Sunday, August 29, 2010

August 29, 1833 – Parliament Passes Slaves' Rights Act

Slavery had existed in the British Empire long before it could have been called an empire, but the sun seemed to set it as the nineteenth century grew prosperous. Abolitionists had worked for years to end the practice by lobbying Parliament, and a formal Anti-Slavery Society was formed in 1823 with such members as William Wilberforce, Thomas Clarkson, and Elizabeth Pease. Pitted against them were the wealthy plantation owners of the empire whose fortunes were based on cheap labor.

Another force against the abolitionists was simple inertia. Slavery had worked for so long that, while it may have been deplorable, that was simply the way things were. Many noted the question of what to do with thousands of newly freed, unemployed, uneducated former slaves. The status quo continued so, until 1831 when a planned peaceful strike of Baptist slaves broke out into violent revolt in Jamaica, put down ten days later with hundreds dead in what became known as the Baptist War.

After the rebellion, an inquiry was sent to investigate, and the brutality of the planters became known. While the abolitionists used the information to push forward their agenda, businessmen became concerned. They had lost the slave trade in 1807, but to lose all slaves would be a major financial hit. When it became suspected that even the East India Company may suffer, money acted. Through politicking and outright bribery, the years of work of the Anti-Slavery Society were absconded and twisted into a new ideal: governing the rights of slaves.

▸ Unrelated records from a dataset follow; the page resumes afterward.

-- pv_equiv track=rewrite | github.com/tyrantlink/plural | src/version.py | calculate_version
-- ===== SOURCE A (Python) =====
-- VERSION = '2.0.0'
--
-- def calculate_version(
--     commits: dict[str, str]
-- ) -> list[int]:
--     version = list(map(int, VERSION.split('.')))
--
--     for message in commits.values():
--         match message.strip().lower()[:6]:
--             case 'major;':
--                 version = [version[0]+1, 0, 0]
--             case 'minor;':
--                 version = [version[0], version[1]+1, 0]
--             case 'patch;' | _:
--                 version[2] += 1
--
--     return version
-- ===== SOURCE B (Python) =====
-- VERSION = '2.0.0'
--
-- def calculate_version(
--     commits: dict[str, str]
-- ) -> list[int]:
--     base_major, base_minor, base_patch = (int(p) for p in VERSION.split('.'))
--
--     majors = minors = patches = 0
--     seen_major = seen_minor = False
--
--     # one reverse pass: count patches until the first reset from the end,
--     # minors until the first major from the end, majors all the way
--     for message in reversed(list(commits.values())):
--         kind = message.strip().lower()[:6]
--         if kind == 'major;':
--             majors += 1
--             seen_major = True
--         elif kind == 'minor;':
--             if not seen_major:
--                 minors += 1
--             seen_minor = True
--         elif not (seen_major or seen_minor):
--             patches += 1
--
--     return [
--         base_major + majors,
--         minors if seen_major else base_minor + minors,
--         patches if seen_major or seen_minor else base_patch + patches,
--     ]
-- ===== Notes on version B (the rewrite author's own statement) =====
-- stated objective: alternative
-- what changed: A folds a mutable [major,minor,patch] triple forward over the commit messages with reset rules; B makes a single reverse pass keeping per-level counters and seen_major/seen_minor flags (counting minors only until the first major from the end and patches only until the first reset), then combines them with the base VERSION components.
import Mathlib
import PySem

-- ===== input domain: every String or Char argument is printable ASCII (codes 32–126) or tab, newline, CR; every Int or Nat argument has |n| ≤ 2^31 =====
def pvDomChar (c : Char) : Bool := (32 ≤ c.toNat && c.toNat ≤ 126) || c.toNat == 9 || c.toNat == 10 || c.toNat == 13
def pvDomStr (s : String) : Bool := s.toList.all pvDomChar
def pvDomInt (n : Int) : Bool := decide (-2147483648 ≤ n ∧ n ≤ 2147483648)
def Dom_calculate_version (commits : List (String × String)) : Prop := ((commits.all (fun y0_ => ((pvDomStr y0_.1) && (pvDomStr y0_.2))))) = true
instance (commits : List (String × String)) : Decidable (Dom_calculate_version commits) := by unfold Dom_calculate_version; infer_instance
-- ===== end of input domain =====

-- B replaces A's forward fold of a mutable version triple by a single reverse
-- pass with counters and 'seen' flags (objective: alternative decomposition).

def VERSION : String := "2.0.0"

-- message.strip().lower()[:6]  (shared classification expression of both Pythons)
def pvKey (m : String) : String :=
  PySem.Str.slice (PySem.Str.lower (PySem.Str.strip m)) none (some 6)

-- ===== PORT A =====
-- one loop iteration of A (version[i] via pyGetD/pySetD; version always has length 3)
def pvStepA (version : List Int) (message : String) : List Int :=
  if pvKey message = "major;" then
    [PySem.List.pyGetD version 0 0 + 1, 0, 0]
  else if pvKey message = "minor;" then
    [PySem.List.pyGetD version 0 0, PySem.List.pyGetD version 1 0 + 1, 0]
  else
    PySem.List.pySetD version 2 (PySem.List.pyGetD version 2 0 + 1)

def calculate_version (commits : List (String × String)) : List Int :=
  -- version = list(map(int, VERSION.split('.')))  (int() cannot fail on "2"/"0"/"0")
  let version : List Int :=
    ((PySem.Str.split? VERSION ".").getD []).map (fun s => (PySem.Int.ofStr? s).getD 0)
  ((PySem.Dict.ofList commits).values).foldl pvStepA version

-- ===== PORT B =====
-- one iteration of B's reverse loop; state = (majors, minors, patches, seen_major, seen_minor)
def pvStepB (st : Int × Int × Int × Bool × Bool) (message : String) : Int × Int × Int × Bool × Bool :=
  let (majors, minors, patches, seen_major, seen_minor) := st
  if pvKey message = "major;" then
    (majors + 1, minors, patches, true, seen_minor)
  else if pvKey message = "minor;" then
    (majors, if seen_major then minors else minors + 1, patches, seen_major, true)
  else if !(seen_major || seen_minor) then
    (majors, minors, patches + 1, seen_major, seen_minor)
  else st

def calculate_version_alt (commits : List (String × String)) : List Int :=
  let base : List Int :=
    ((PySem.Str.split? VERSION ".").getD []).map (fun s => (PySem.Int.ofStr? s).getD 0)
  let base_major := base.getD 0 0
  let base_minor := base.getD 1 0
  let base_patch := base.getD 2 0
  let st := (((PySem.Dict.ofList commits).values).reverse).foldl pvStepB (0, 0, 0, false, false)
  let (majors, minors, patches, seen_major, seen_minor) := st
  [base_major + majors,
   if seen_major then minors else base_minor + minors,
   if seen_major || seen_minor then patches else base_patch + patches]

-- ===== PRECONDITION & SPEC =====
def Spec_calculate_version (commits : List (String × String)) (out : List Int) : Prop := out = calculate_version_alt commits
instance (commits : List (String × String)) (out : List Int) : Decidable (Spec_calculate_version commits out) := by unfold Spec_calculate_version; infer_instance

-- ===== CLAIM (what is proved, stated in full; the proofs are below) =====
def Claim_equal_calculate_version : Prop := ∀ (commits : List (String × String)), Dom_calculate_version commits → Spec_calculate_version commits (calculate_version commits)

-- ===== LEMMAS AND PROOFS =====

-- finalize B's state against arbitrary base components
def pvFin (a b c : Int) (st : Int × Int × Int × Bool × Bool) : List Int :=
  let (mj, mi, pt, sM, sm) := st
  [a + mj, if sM then mi else b + mi, if sM || sm then pt else c + pt]

theorem pvMain (ks : List String) : ∀ (a b c : Int),
    ks.foldl pvStepA [a, b, c]
      = pvFin a b c (ks.foldr (fun m st => pvStepB st m) (0, 0, 0, false, false)) := by
  induction ks with
  | nil => intro a b c; simp [pvFin]
  | cons k ks ih =>
    intro a b c
    rcases hst : ks.foldr (fun m st => pvStepB st m) (0, 0, 0, false, false) with ⟨mj, mi, pt, sM, sm⟩
    rw [List.foldr_cons, List.foldl_cons, hst]
    by_cases h1 : pvKey k = "major;"
    · rw [show pvStepA [a, b, c] k = [a + 1, 0, 0] from by simp [pvStepA, h1, pysem], ih, hst]
      simp [pvStepB, h1, pvFin]
      ring
    · by_cases h2 : pvKey k = "minor;"
      · rw [show pvStepA [a, b, c] k = [a, b + 1, 0] from by simp [pvStepA, h2, pysem], ih, hst]
        cases sM <;> simp [pvStepB, h2, pvFin] <;> ring
      · rw [show pvStepA [a, b, c] k = [a, b, c + 1] from by
            simp [pvStepA, h1, h2, PySem.List.pySetD, PySem.List.pySet?, PySem.List.pyGetD,
                  PySem.List.pyIdx?], ih, hst]
        cases sM <;> cases sm <;> simp [pvStepB, h1, h2, pvFin] <;> ring

-- ===== VERDICT (by name: the statement is the Claim_ definition above) =====
theorem calculate_version_spec : Claim_equal_calculate_version := by
  intro commits _
  unfold Spec_calculate_version calculate_version calculate_version_alt
  rw [show (((PySem.Str.split? VERSION ".").getD []).map (fun s => (PySem.Int.ofStr? s).getD 0))
        = [(2 : Int), 0, 0] from by decide]
  rw [List.foldl_reverse, pvMain]
  rcases (PySem.Dict.ofList commits).values.foldr (fun m st => pvStepB st m) (0, 0, 0, false, false)
    with ⟨mj, mi, pt, sM, sm⟩
  simp [pvFin]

Before the abolitionists could effectively rebut it, the Slaves' Rights Act was passed in 1833. The institution of slavery was thus legally protected, and slaves were deemed a kind of lifetime apprentice. Mistreatment of slaves was made stiffly illegal with fines and even jail-time, but runaway slaves were also to be arrested and fined what little money they had. A new office of civil servant was created as Slave Inspectors (which became well paid and often relations of large slave owners). Also key to the act was the point that slave may only be bought or sold with a writ of permission from the slave. While not reigniting the slave trade, this did open legal grounds for the transport and sale of slaves.

Abolitionists decried the act as “a feeble bandage on a festering wound”, and Thomas Clarkson was quoted as saying that he was “happy Wilberforce did not live to see this day.” Still, the law improved conditions for slaves, and many were sold their freedom. Even with fewer slaves per capita, slavery continued. Reinventing themselves, many abolitionists began to use the “writ of permission” as note that the slaves must be able to write effectively, and thus schooling must be provided for all slaves, especially the young. When it was upheld in the courts, many abolitionists became educators for the slaves.

With furthered education, the slaves of the British Empire became arguably more politically significant than the uneducated masses in the large cities of the Industrial Revolution. Following the reports of David Livingstone in the 1860s about the Arab slave trade, a new push for slaves' rights began and was furthered by the Emancipation Proclamation in America during its Civil War. A long discourse in Parliament began, and slavery was abolished in 1873. Newly freed, many slaves used their education to better their position: opening businesses, buying land, and employing other former slaves as workers in factories.

Toward the twentieth century, the centers of manufacturing shifted toward former plantations. Throughout the British Empire, factories sprung up beside fields, transforming towns to cities. Seaside cities solved their energy needs with offshore drilling for oil and “wave generators,” a machine capable of turning tidal motion to electricity, invented by Freedman John Stanwite of Jamaica. The Caribbean became known as South Manchester for its manufactures, though the nickname was only economically apt as its was a collection of light industry instead of heavy machines. The colonies swiftly began to move away from Britain as a “motherland.”

With the World War ending in 1918, Ireland led the colonies in searching for freedom. With a marginal downturn in the world economy over the course of the 1930s in the World Depression, political pressure forced the British Empire to evolve into a commonwealth of republics. Socialism would strike many of the former French and Spanish colonies as preferable following the example of Stalinist Russia, but the political tug-of-war between the capitalist west and the USSR could hardly be called a war, even a cold one. Instead, widespread commercialism would dominate the world by the beginning of the twenty-first century.




In reality, the act of 1833 fully abolished slavery, though not all at once. Slaves under six were freed, and the rest would be deemed “apprentices” to be freed gradually based upon employment until 1840. Many slaves led peaceful protests and were granted their freedom early. However, the Act did make note that it was not applicable “to any of the Territories in the Possession of the East India Company, or to the Island of Ceylon, or to the Island of Saint Helena,” thus protecting many business interests.